What stood out from the tools:

- CPU: load average was low and almost every line in the htop screenshot is at 0% CPU. One core briefly showed full utilisation on the bar graph but the process list didn’t scroll to whatever caused it — typical for an idle VM with a short spike.

- Memory: ~18 GB in use out of 31 GB. Among the processes that were visible, the largest RSS values were systemd (pid 406), several multipathd threads (~17 MB each), and systemd-resolved (618).

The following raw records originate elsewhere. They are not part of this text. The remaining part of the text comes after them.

-- pv_equiv track=rewrite | github.com/wdrink/PyDeepFakeDet | preprocess/DeeperForensics-1.0.py | parse_source_videos
-- ===== SOURCE A (Python) =====
-- def parse_source_videos(source_videos):
--     d = {}
--     for video in source_videos:
--         name = video[14:18]
--         if name in d:
--             d[name].append(video)
--         else:
--             d[name] = [video]
--     return d
-- ===== SOURCE B (Python) =====
-- def parse_source_videos(source_videos):
--     # Two-pass: ordered distinct keys first, then one filter per key.
--     keys = dict.fromkeys(v[14:18] for v in source_videos)
--     return {k: [v for v in source_videos if v[14:18] == k] for k in keys}
-- ===== Notes on version B (the rewrite author's own statement) =====
-- stated objective: alternative
-- what changed: Replaces A's single-pass hash bucketing with a two-pass scheme: collect the ordered distinct keys via dict.fromkeys, then build each group with a filter comprehension over the whole list.
import Mathlib
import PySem

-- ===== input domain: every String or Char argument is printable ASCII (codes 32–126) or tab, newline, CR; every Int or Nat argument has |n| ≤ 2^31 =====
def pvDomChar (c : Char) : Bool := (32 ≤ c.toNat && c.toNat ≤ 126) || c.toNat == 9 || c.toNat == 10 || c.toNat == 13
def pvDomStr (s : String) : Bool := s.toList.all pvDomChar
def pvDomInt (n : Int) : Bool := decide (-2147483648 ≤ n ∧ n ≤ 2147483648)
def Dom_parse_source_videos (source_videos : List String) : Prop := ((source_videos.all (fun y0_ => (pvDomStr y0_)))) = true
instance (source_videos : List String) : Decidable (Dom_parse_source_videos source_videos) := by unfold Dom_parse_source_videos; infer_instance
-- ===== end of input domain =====

-- B replaces A's single-pass dict bucketing by a two-pass scheme (ordered distinct keys, then one filter per key); objective: alternative decomposition, same return value.


-- ===== PORT A =====
-- video[14:18], shared key of both programs
def pvKey (v : String) : String := PySem.Str.slice v (some 14) (some 18)

def parse_source_videos (source_videos : List String) : List (String × List String) :=
  let d := source_videos.foldl (fun d video =>
    let name := pvKey video
    if d.contains name then
      d.insert name (d.getD name [] ++ [video])
    else
      d.insert name [video]) PySem.Dict.empty
  d.items

-- ===== PORT B =====
def parse_source_videos_alt (source_videos : List String) : List (String × List String) :=
  let keys := PySem.List.dedup (source_videos.map pvKey)
  keys.map (fun k => (k, source_videos.filter (fun v => pvKey v == k)))

-- ===== PRECONDITION & SPEC =====
def Spec_parse_source_videos (source_videos : List String) (out : List (String × List String)) : Prop := out = parse_source_videos_alt source_videos
instance (source_videos : List String) (out : List (String × List String)) : Decidable (Spec_parse_source_videos source_videos out) := by unfold Spec_parse_source_videos; infer_instance

-- ===== CLAIM (what is proved, stated in full; the proofs are below) =====
def Claim_equal_parse_source_videos : Prop := ∀ (source_videos : List String), Dom_parse_source_videos source_videos → Spec_parse_source_videos source_videos (parse_source_videos source_videos)

-- ===== LEMMAS AND PROOFS =====
-- A's loop body is exactly Dict.modify with default [].
theorem pv_step_eq (d : PySem.Dict String (List String)) (v : String) :
    (if d.contains (pvKey v) then d.insert (pvKey v) (d.getD (pvKey v) [] ++ [v])
     else d.insert (pvKey v) [v])
    = d.modify (pvKey v) [] (· ++ [v]) := by
  by_cases h : d.contains (pvKey v)
  · simp [h, PySem.Dict.modify, PySem.Dict.getD]
  · simp only [Bool.not_eq_true] at h
    simp [h, PySem.Dict.modify, PySem.Dict.getD,
      (PySem.Dict.get?_eq_none_iff_contains _ _).mpr h]

theorem pv_main (vs : List String) :
    parse_source_videos vs = parse_source_videos_alt vs := by
  unfold parse_source_videos parse_source_videos_alt
  simp only [pv_step_eq]
  have hfold : vs.foldl (fun (d : PySem.Dict String (List String)) v => d.modify (pvKey v) [] (· ++ [v])) PySem.Dict.empty
      = (vs.map (fun v => (pvKey v, v))).foldl (fun (d : PySem.Dict String (List String)) p => d.modify p.1 [] (· ++ [p.2])) PySem.Dict.empty := by
    rw [List.foldl_map]
  rw [hfold]
  set pairs := vs.map (fun v => (pvKey v, v)) with hp
  set D := pairs.foldl (fun (d : PySem.Dict String (List String)) p => d.modify p.1 [] (· ++ [p.2])) PySem.Dict.empty with hD
  have hnd : D.keys.Nodup := by
    rw [hD, hp, List.foldl_map]
    exact PySem.Dict.nodup_keys_foldl_modify_key vs pvKey [] _ _ PySem.Dict.nodup_keys_empty
  rw [PySem.Dict.items_eq_map_keys D hnd []]
  have hkeys : D.keys = PySem.List.dedup (vs.map pvKey) := by
    rw [hD, hp, List.foldl_map]
    rw [PySem.Dict.keys_foldl_modify_key]
    simp [PySem.List.dedup_eq_ofList, PySem.Set.ofList_eq_foldl, PySem.Set.update,
      PySem.Dict.keys_empty]
  rw [hkeys]
  apply List.map_congr_left
  intro k hk
  have hget : D.getD k [] = (pairs.filter (fun p => p.1 == k)).map (·.2) := by
    rw [hD, PySem.Dict.getD_foldl_modify_append]
    simp [PySem.Dict.getD_empty]
  rw [hget, hp]
  congr 1
  rw [List.filter_map, List.map_map]
  simp [Function.comp_def]

-- ===== VERDICT (by name: the statement is the Claim_ definition above) =====
theorem parse_source_videos_spec : Claim_equal_parse_source_videos := by
  intro vs _
  unfold Spec_parse_source_videos
  exact pv_main vs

- I/O: `iostat` is per disk, not per process. `vdb` had slightly higher read/write throughput than `vda` in the first sample; after that both disks were basically quiet with near-zero `%util`.

Largest files under `/var` from `find`: `spark.tar.gz` (~383 MB) and two ~184 MB `aws-java-sdk-bundle` jars under Docker overlay paths. Most of `/var` is Docker image layers (Hadoop/Spark related).

## Analysis

The machine wasn’t under stress: high `%idle`, low load, no swap. Disk activity was minimal in the window I captured. `/var` growth is almost entirely `overlay2`, which matches a host that runs big-data containers.

## Reflection

If `/var` keeps growing I’d prune unused Docker data (`docker system prune` and similar) and delete old images I don’t need. For a deeper CPU investigation next time I’d sort htop by CPU % or run `pidstat` while something is actually busy. For I/O troubleshooting I’d watch `%iowait` and map `vda` / `vdb` to mounts (root vs `/mnt/data` here).

# Task 2

I used Checkly with two targets: an API check on `https://huggingface.co` (simple availability) and a separate browser check on Aviasales for content on the page.

## API check (Hugging Face)

For the API check I pointed the request at the Hugging Face homepage and added an assertion that the response status code equals 200.

![Assertion: status code 200](imgs/assertion.png)

I set the run interval to every 10 seconds.

![Check frequency 10s](imgs/freq.png)

On the checks list / request view everything looked healthy after the runs.

![API checks dashboard](imgs/api_checks.png)

## Browser check (Aviasales)

For the browser check I used a Playwright script against `https://www.aviasales.ru/?params=MOW1`. Besides checking that the HTTP response is OK, it waits for the main hero heading text “Тут покупают дешёвые авиабилеты” so we know the real page content rendered, not only a blank or error page with a 200.

```javascript
/**
* Checkly browser check — Aviasales
* URL: https://www.aviasales.ru/?params=MOW1
* Assert: visible h1 "Тут покупают дешёвые авиабилеты"
*/
const { expect, test } = require('@playwright/test')

test.setTimeout(210000)
test.use({ actionTimeout: 10000 })

test('Aviasales: hero heading visible', async ({ page }) => {
const url =
process.env.ENVIRONMENT_URL ||
'https://www.aviasales.ru/?params=MOW1'

const response = await page.goto(url, { waitUntil: 'domcontentloaded' })
expect(response.status(), 'HTTP status should be success').toBeLessThan(400)

const heading = page.getByRole('heading', {
name: 'Тут покупают дешёвые авиабилеты',
level: 1,
})
await expect(heading, 'Hero heading visible').toBeVisible()
await page.screenshot({ path: 'screenshot.jpg' })
})
```

The run completed successfully (screenshot below).

![Successful browser check run](imgs/successful_run.png)

## Alerts

I configured email alerts so I get email notification when something breaks instead of having to open Checkly every time.

![Alert settings (email)](imgs/alerts_settings.png)

## Dashboard

Overall dashboard view with the checks and recent status:

![Checkly dashboard](imgs/dashboard.png)

## Analysis

Hugging Face was a good fit for the API check: the main URL is stable, returns 200 when the service is up, and 10s frequency is a reasonable balance between fast feedback and load.

Aviasales is a different kind of check: the same status code could still hide a broken UI, so asserting on the visible heading adds a layer that is closer to what a user sees.

## Reflection

Having both an API check and a browser check plus email alerts means I get early warning on outages and on “looks broken but HTTP is fine” cases. That is basically what SRE-style monitoring is about: know when users are impacted and react before they all complain.